The terms "close corporation," "closed corporation" and "closely held corporation" are often considered to be synonymous and are used interchangeably. "Closed" sometimes emphasizes a determination on the part of the participants in the enterprise to keep outsiders from acquiring any interest in the business and may indicate that they have taken steps to accomplish that objective by shareholders' agreement or provision in the articles of incorporation or bylaws. "Closely held" seems to focus more on the number of shareholders in the corporation at that particular time, and indicating that they are few in number. F. Hodge O'Neal Robert B. Thompson, O'Neal's Close Corporations § 1.04, at 12-13 (3d. ed. 1992). As the facts demonstrate, VSC had taken measures to keep outsiders from acquiring an interest in the corporation.
The so called majority rule is one which imposes no duty on officers or directors of a closed corporation, in purchasing shares of a shareholder, to disclose material information that he has gained in his position and which is unknown to the selling shareholder and bears on the value of the stock. That is, "[i]n buying or selling stock, directors may trade like an outsider, provided they do not affirmatively act or speak wrongfully, or intentionally conceal facts with reference to [the value of the stock]." 3A William M. Fletcher, Fletcher Cyclopedia of the law of Corporations § 1168.1, at 381 (1986) (quoting Shaw v. Cole Mfg. Co., 177 S.W. 479 (Tenn. 1915)) (hereinafter Fletcher).
In spite of its label, it is questionable whether the majority rule is in fact followed by a majority of jurisdictions which have addressed this question. For example, in Bailey v. Vaughan, 359 S.E.2d 599, 603-04 (W.Va. 1987), the court, after analyzing numerous cases purportedly adopting the majority rule, concluded "that there is presently no majority rule. . . ." Similarly, one commentator has noted that the "harshness and obvious unfairness [of the rule] has led many of the states which originally aligned themselves with the majority rule to adopt an exception to that rule to ameliorate its harshness." 3A William M. Fletcher, Fletcher Cyclopedia of the law of Corporations § 1171, at 395 (1986).

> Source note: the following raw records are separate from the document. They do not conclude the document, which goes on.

lemma union_spec {n : Int} {μ : Int → Nat} {C : Int → Int} (par rank : Std.HashMap Int Int)
    {a b : Int} (ha : pvNd n a) (hb : pvNd n b)
    (hg : pvGoodP n μ (pvPD par))
    (hbound : ∀ i, pvNd n i → μ i < pvCnt n C (C i))
    (hpart : ∀ i j, pvNd n i → pvNd n j →
      (pvRoot n (pvPD par) i = pvRoot n (pvPD par) j ↔ C i = C j)) :
    ((C a = C b) → (pvUnion par rank a b n.toNat).1 = false ∧
      pvInv n (pvPD (pvUnion par rank a b n.toNat).2.1) C) ∧
    ((C a ≠ C b) → (pvUnion par rank a b n.toNat).1 = true ∧
      pvInv n (pvPD (pvUnion par rank a b n.toNat).2.1)
        (fun i => if C i = C b then C a else C i)) := by
  set P := pvPD par with hPdef
  have htop : ∀ q, pvNd n q → μ q < n.toNat :=
    fun q hq => lt_of_lt_of_le (hbound q hq) (cnt_le C (C q))
  have hfind1 := find_go_spec n.toNat (par.getD a 0) par hg htop (hg.1 a ha) (htop _ (hg.1 a ha))
  set q1 := pvFindGo n.toNat (par.getD a 0) par with hq1
  set P1 := pvPD q1.2 with hP1
  have hp1 : q1.1 = pvRoot n P a := by
    rw [hfind1.1]
    exact (root_step hg htop a ha).symm
  have hgood1 : pvGoodP n μ P1 := hfind1.2.1
  have hpres1 : ∀ q, pvNd n q → pvRoot n P1 q = pvRoot n P q := hfind1.2.2
  have hfind2 := find_go_spec n.toNat (q1.2.getD b 0) q1.2 hgood1 htop (hgood1.1 b hb)
    (htop _ (hgood1.1 b hb))
  set q2 := pvFindGo n.toNat (q1.2.getD b 0) q1.2 with hq2
  set P2 := pvPD q2.2 with hP2
  have hp2 : q2.1 = pvRoot n P b := by
    rw [hfind2.1]
    exact ((root_step hgood1 htop b hb).symm.trans (hpres1 b hb))
  have hgood2 : pvGoodP n μ P2 := hfind2.2.1
  have hpres2 : ∀ q, pvNd n q → pvRoot n P2 q = pvRoot n P q := by
    intro q hq
    rw [hfind2.2.2 q hq, hpres1 q hq]
  have hpart2 : ∀ i j, pvNd n i → pvNd n j → (pvRoot n P2 i = pvRoot n P2 j ↔ C i = C j) := by
    intro i j hi hj
    rw [hpres2 i hi, hpres2 j hj]
    exact hpart i j hi hj
  have hU : pvUnion par rank a b n.toNat =
      (if q1.1 = q2.1 then (false, q2.2, rank)
       else if rank.getD q1.1 0 > rank.getD q2.1 0 then (true, q2.2.insert q2.1 q1.1, rank)
       else if rank.getD q2.1 0 > rank.getD q1.1 0 then (true, q2.2.insert q1.1 q2.1, rank)
       else (true, q2.2.insert q2.1 q1.1, rank.insert q1.1 (rank.getD q1.1 0 + 1))) := rfl
  have hra : pvNd n (pvRoot n P a) ∧ P (pvRoot n P a) = pvRoot n P a := root_spec hg htop a ha
  have hrb : pvNd n (pvRoot n P b) ∧ P (pvRoot n P b) = pvRoot n P b := root_spec hg htop b hb
  -- roots are fixpoints of P2 as well
  have hfix2 : ∀ r, pvNd n r → P r = r → P2 r = r := by
    intro r hr hfix
    apply root_eq_self_imp_fix hgood2 htop r hr
    rw [hpres2 r hr]
    exact root_of_fix hfix
  have hfa2 : P2 (pvRoot n P a) = pvRoot n P a := hfix2 _ hra.1 hra.2
  have hfb2 : P2 (pvRoot n P b) = pvRoot n P b := hfix2 _ hrb.1 hrb.2
  have hcc_a : ∀ i, pvNd n i → (pvRoot n P2 i = pvRoot n P a ↔ C i = C a) := by
    intro i hi
    rw [hpres2 i hi]
    exact hpart i a hi ha
  have hcc_b : ∀ i, pvNd n i → (pvRoot n P2 i = pvRoot n P b ↔ C i = C b) := by
    intro i hi
    rw [hpres2 i hi]
    exact hpart i b hi hb
  constructor
  · intro hCeq
    have heq : q1.1 = q2.1 := by
      rw [hp1, hp2]
      exact (hpart a b ha hb).mpr hCeq
    rw [hU, if_pos heq]
    exact ⟨rfl, ⟨μ, hgood2, hbound, hpart2⟩⟩
  · intro hCne
    have hne : q1.1 ≠ q2.1 := by
      rw [hp1, hp2]
      intro h
      exact hCne ((hpart a b ha hb).mp h)
    have hrne : pvRoot n P b ≠ pvRoot n P a := by
      rw [hp1, hp2] at hne
      exact fun h => hne h.symm
    -- merging child root r under parent root r' matches relabelling C b → C a
    have hmerge1 : pvInv n (pvPD (q2.2.insert q2.1 q1.1))
        (fun i => if C i = C b then C a else C i) := by
      rw [hp1, hp2, PD_insert]
      exact merge_spec hgood2 hbound hpart2 hrb.1 hra.1 hfb2 hfa2 hrne
        hcc_b hcc_a (Or.inr ⟨rfl, rfl⟩) hCne
    have hmerge2 : pvInv n (pvPD (q2.2.insert q1.1 q2.1))
        (fun i => if C i = C b then C a else C i) := by
      rw [hp1, hp2, PD_insert]
      exact merge_spec hgood2 hbound hpart2 hra.1 hrb.1 hfa2 hfb2 (fun h => hrne h.symm)
        hcc_a hcc_b (Or.inl ⟨rfl, rfl⟩) hCne
    rw [hU, if_neg hne]
    by_cases hb1 : rank.getD q1.1 0 > rank.getD q2.1 0
    · rw [if_pos hb1]
      exact ⟨rfl, hmerge1⟩
    · rw [if_neg hb1]
      by_cases hb2 : rank.getD q2.1 0 > rank.getD q1.1 0
      · rw [if_pos hb2]
        exact ⟨rfl, hmerge2⟩
      · rw [if_neg hb2]
        exact ⟨rfl, hmerge1⟩

lemma contains_foldl_insert (g : Int × Int → Int) :
    ∀ (l : List (Int × Int)) (d : Std.HashMap Int Int) (k : Int),
      (l.foldl (fun d p => d.insert p.1 (g p)) d).contains k =
        (decide (k ∈ l.map Prod.fst) || d.contains k) := by
  intro l
  induction l with
  | nil => simp
  | cons p t ih =>
    intro d k
    simp only [List.foldl_cons, ih, List.map_cons, List.mem_cons, Std.HashMap.contains_insert]
    by_cases h1 : p.1 = k
    · simp [h1]
    · have h1' : (p.1 == k) = false := beq_eq_false_iff_ne.mpr h1
      have h2 : ¬ (k = p.1) := fun h => h1 h.symm
      simp [h1', h2]

lemma getD_foldl_insert_notmem (g : Int × Int → Int) :
    ∀ (l : List (Int × Int)) (d : Std.HashMap Int Int) (k : Int), k ∉ l.map Prod.fst →
      (l.foldl (fun d p => d.insert p.1 (g p)) d).getD k 0 = d.getD k 0 := by
  intro l
  induction l with
  | nil => intro d k _; rfl
  | cons p t ih =>
    intro d k hk
    simp only [List.map_cons, List.mem_cons, not_or] at hk
    simp only [List.foldl_cons, ih _ _ hk.2, Std.HashMap.getD_insert, beq_iff_eq]
    rw [if_neg (show ¬ (p.1 = k) from fun h => hk.1 h.symm)]

lemma getD_foldl_insert_mem (g : Int × Int → Int) :
    ∀ (l : List (Int × Int)) (d : Std.HashMap Int Int) (p : Int × Int),
      (l.map Prod.fst).Nodup → p ∈ l →
      (l.foldl (fun d p => d.insert p.1 (g p)) d).getD p.1 0 = g p := by
  intro l
  induction l with
  | nil => intro d p _ hp; cases hp
  | cons q t ih =>
    intro d p hnd hp
    simp only [List.map_cons, List.nodup_cons] at hnd
    rcases List.mem_cons.mp hp with rfl | hpt
    · simp only [List.foldl_cons]
      rw [getD_foldl_insert_notmem g t _ p.1 hnd.1]
      simp
    · exact ih _ p hnd.2 hpt

lemma keys_nodup_toList (comp : Std.HashMap Int Int) : (comp.toList.map Prod.fst).Nodup := by
  have h := Std.HashMap.distinct_keys_toList (m := comp)
  refine List.Pairwise.map _ ?_ h
  intro a b hab
  simpa using hab

lemma getD_relabel (comp : Std.HashMap Int Int) (c1 c2 i : Int)
    (hc : comp.contains i = true) :
    (pvRelabel comp c1 c2).getD i 0 = if comp.getD i 0 = c2 then c1 else comp.getD i 0 := by
  have hsome : comp[i]?.isSome := by
    rw [← Std.HashMap.contains_eq_isSome_getElem?, hc]
  obtain ⟨v, hv⟩ := Option.isSome_iff_exists.mp hsome
  have hmem : (i, v) ∈ comp.toList := Std.HashMap.mem_toList_iff_getElem?_eq_some.mpr hv
  have h := getD_foldl_insert_mem (fun p => if p.2 = c2 then c1 else p.2) comp.toList
    (∅ : Std.HashMap Int Int) (i, v) (keys_nodup_toList comp) hmem
  have hgd : comp.getD i 0 = v := by rw [Std.HashMap.getD_eq_getD_getElem?, hv]; rfl
  rw [hgd]
  exact h

lemma contains_relabel (comp : Std.HashMap Int Int) (c1 c2 i : Int) :
    (pvRelabel comp c1 c2).contains i = comp.contains i := by
  unfold pvRelabel
  rw [contains_foldl_insert]
  rw [Std.HashMap.map_fst_toList_eq_keys]
  have h : (i ∈ comp.keys) ↔ comp.contains i = true := by
    rw [Std.HashMap.mem_keys, Std.HashMap.mem_iff_contains]
  by_cases hc : comp.contains i = true
  · simp [h.mpr hc, hc]
  · have hnm : ¬ (i ∈ comp.keys) := fun hm => hc (h.mp hm)
    have hcf : comp.contains i = false := by
      cases hcv : comp.contains i
      · rfl
      · exact absurd hcv hc
    simp [hnm, hcf]

lemma contains_foldl_insert_id :
    ∀ (l : List Int) (d : Std.HashMap Int Int) (k : Int),
      (l.foldl (fun d i => d.insert i i) d).contains k = (decide (k ∈ l) || d.contains k) := by
  intro l
  induction l with
  | nil => simp
  | cons x t ih =>
    intro d k
    simp only [List.foldl_cons, ih, List.mem_cons, Std.HashMap.contains_insert]
    by_cases h1 : x = k
    · simp [h1]
    · have h1' : (x == k) = false := beq_eq_false_iff_ne.mpr h1
      have h2 : ¬ (k = x) := fun h => h1 h.symm
      simp [h1', h2]

lemma getD_foldl_insert_id_notmem :
    ∀ (l : List Int) (d : Std.HashMap Int Int) (k : Int), k ∉ l →
      (l.foldl (fun d i => d.insert i i) d).getD k 0 = d.getD k 0 := by
  intro l
  induction l with
  | nil => intro d k _; rfl
  | cons x t ih =>
    intro d k hk
    simp only [List.mem_cons, not_or] at hk
    simp only [List.foldl_cons, ih _ _ hk.2, Std.HashMap.getD_insert, beq_iff_eq]
    rw [if_neg (show ¬ (x = k) from fun h => hk.1 h.symm)]

lemma getD_foldl_insert_id_mem :
    ∀ (l : List Int) (d : Std.HashMap Int Int) (k : Int), l.Nodup → k ∈ l →
      (l.foldl (fun d i => d.insert i i) d).getD k 0 = k := by
  intro l
  induction l with
  | nil => intro d k _ hk; cases hk
  | cons x t ih =>
    intro d k hnd hk
    rcases List.mem_cons.mp hk with rfl | hkt
    · simp only [List.foldl_cons]
      rw [getD_foldl_insert_id_notmem t _ k (List.nodup_cons.mp hnd).1]
      simp
    · exact ih _ k (List.nodup_cons.mp hnd).2 hkt

lemma init_contains (n : Int) {i : Int} (hi : pvNd n i) :
    ((PySem.List.pyRange 0 n 1).foldl (fun (d : Std.HashMap Int Int) i => d.insert i i)
      (∅ : Std.HashMap Int Int)).contains i = true := by
  rw [contains_foldl_insert_id]
  simp only [Bool.or_eq_true, decide_eq_true_eq]
  exact Or.inl ((PySem.List.mem_pyRange_one).mpr ⟨hi.1, hi.2⟩)

lemma init_getD (n : Int) {i : Int} (hi : pvNd n i) :
    ((PySem.List.pyRange 0 n 1).foldl (fun (d : Std.HashMap Int Int) i => d.insert i i)
      (∅ : Std.HashMap Int Int)).getD i 0 = i :=
  getD_foldl_insert_id_mem _ _ i (PySem.List.nodup_pyRange_one 0 n)
    ((PySem.List.mem_pyRange_one).mpr ⟨hi.1, hi.2⟩)

lemma inv_congr {n : Int} {P C C' : Int → Int} (h : ∀ i, pvNd n i → C i = C' i) :
    pvInv n P C → pvInv n P C' := by
  rintro ⟨μ, hg, hbound, hpart⟩
  have hcnt : ∀ c, pvCnt n C c = pvCnt n C' c := by
    intro c
    unfold pvCnt
    congr 1
    apply List.filter_congr
    intro j hj
    have hjnd : pvNd n j := by
      have := (PySem.List.mem_pyRange_one).mp hj
      exact ⟨this.1, this.2⟩
    rw [h j hjnd]
  refine ⟨μ, hg, ?_, ?_⟩
  · intro i hi
    rw [← hcnt, ← h i hi]
    exact hbound i hi
  · intro i j hi hj
    rw [← h i hi, ← h j hj]
    exact hpart i j hi hj

lemma loop_eq {n : Int} : ∀ (L : List (List Int)) (par rank comp : Std.HashMap Int Int) (gc : Int),
    (∀ l ∈ L, l.length = 3 ∧ 0 ≤ l.getD 1 0 ∧ l.getD 1 0 < n ∧ 0 ≤ l.getD 2 0 ∧ l.getD 2 0 < n) →
    (∀ i, pvNd n i → comp.contains i = true) →
    pvInv n (pvPD par) (pvPD comp) →
    pvLoopA n.toNat L par rank gc = pvLoopB L comp gc := by
  intro L
  induction L with
  | nil => intro par rank comp gc _ _ _; rfl
  | cons l rest ih =>
    intro par rank comp gc hlogs hcont hinv
    obtain ⟨hlen, ha0, ha1, hb0, hb1⟩ := hlogs l (List.mem_cons_self)
    obtain ⟨t, a, b, rfl⟩ : ∃ t a b, l = [t, a, b] := by
      match l, hlen with
      | [t, a, b], _ => exact ⟨t, a, b, rfl⟩
    have ha : pvNd n a := ⟨ha0, ha1⟩
    have hb : pvNd n b := ⟨hb0, hb1⟩
    have hrest : ∀ l' ∈ rest, l'.length = 3 ∧ 0 ≤ l'.getD 1 0 ∧ l'.getD 1 0 < n ∧
        0 ≤ l'.getD 2 0 ∧ l'.getD 2 0 < n := fun l' hl' => hlogs l' (List.mem_cons_of_mem _ hl')
    obtain ⟨μ, hg, hbound, hpart⟩ := hinv
    have huspec := union_spec (C := pvPD comp) par rank ha hb hg hbound hpart
    simp only [pvLoopA, pvLoopB]
    by_cases hC : pvPD comp a = pvPD comp b
    · have hu := huspec.1 hC
      have hCg : comp.getD a 0 = comp.getD b 0 := hC
      rw [hu.1]
      simp only [if_neg (by decide : ¬ (false = true))]
      rw [if_neg (show ¬ (comp.getD a 0 ≠ comp.getD b 0) from fun h => h hCg)]
      by_cases hgc : gc = 1
      · rw [if_pos hgc, if_pos hgc]
      · rw [if_neg hgc, if_neg hgc]
        exact ih _ _ comp gc hrest hcont hu.2
    · have hu := huspec.2 hC
      have hCg : ¬ (comp.getD a 0 = comp.getD b 0) := hC
      rw [hu.1]
      simp only [if_true]
      rw [if_pos (show (comp.getD a 0 ≠ comp.getD b 0) from hCg)]
      by_cases hgc : gc - 1 = 1
      · rw [if_pos hgc, if_pos hgc]
      · rw [if_neg hgc, if_neg hgc]
        have hinv' : pvInv n (pvPD (pvUnion par rank a b n.toNat).2.1)
            (pvPD (pvRelabel comp (comp.getD a 0) (comp.getD b 0))) := by
          apply inv_congr (C := fun i => if pvPD comp i = pvPD comp b then pvPD comp a else pvPD comp i)
          · intro i hi
            show _ = (pvRelabel comp (comp.getD a 0) (comp.getD b 0)).getD i 0
            rw [getD_relabel comp _ _ i (hcont i hi)]
            rfl
          · exact hu.2
        apply ih _ _ _ _ hrest
        · intro i hi
          rw [contains_relabel comp _ _ i]
          exact hcont i hi
        · exact hinv'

The minority rule, in contrast, imposes a fiduciary duty on officers or directors, when purchasing the stock of a selling shareholder, to disclose material information bearing on the value of that stock. The rule prevents officers or directors from "purchas[ing] stock from a stockholder without giving him the benefit of any official knowledge they possess which may increase the value of the stock." 3A Fletcher, § 1168.2, at 387.
The special facts doctrine incorporates elements of both the majority and minority rules, and is said to impose a "limited" fiduciary duty on corporate officers in transactions with a shareholder involving the transfer of stock. The special facts doctrine recognizes that "although a director or manager of a corporation ordinarily owes no fiduciary duty to stockholders when acquiring their stock, under certain circumstances a fiduciary relationship arises." 3A Fletcher § 1171, at 394. Fletcher recognizes a number of "special circumstances" which may give rise to this duty:
These special circumstances include, by illustration, the fact that the corporation is closely held and its shares are unlisted, the familial relationship of the parties, the forthcoming sale of corporate assets, the fact that the director initiates the sale, and the relative ages and experience in financial affairs of the director and stockholder.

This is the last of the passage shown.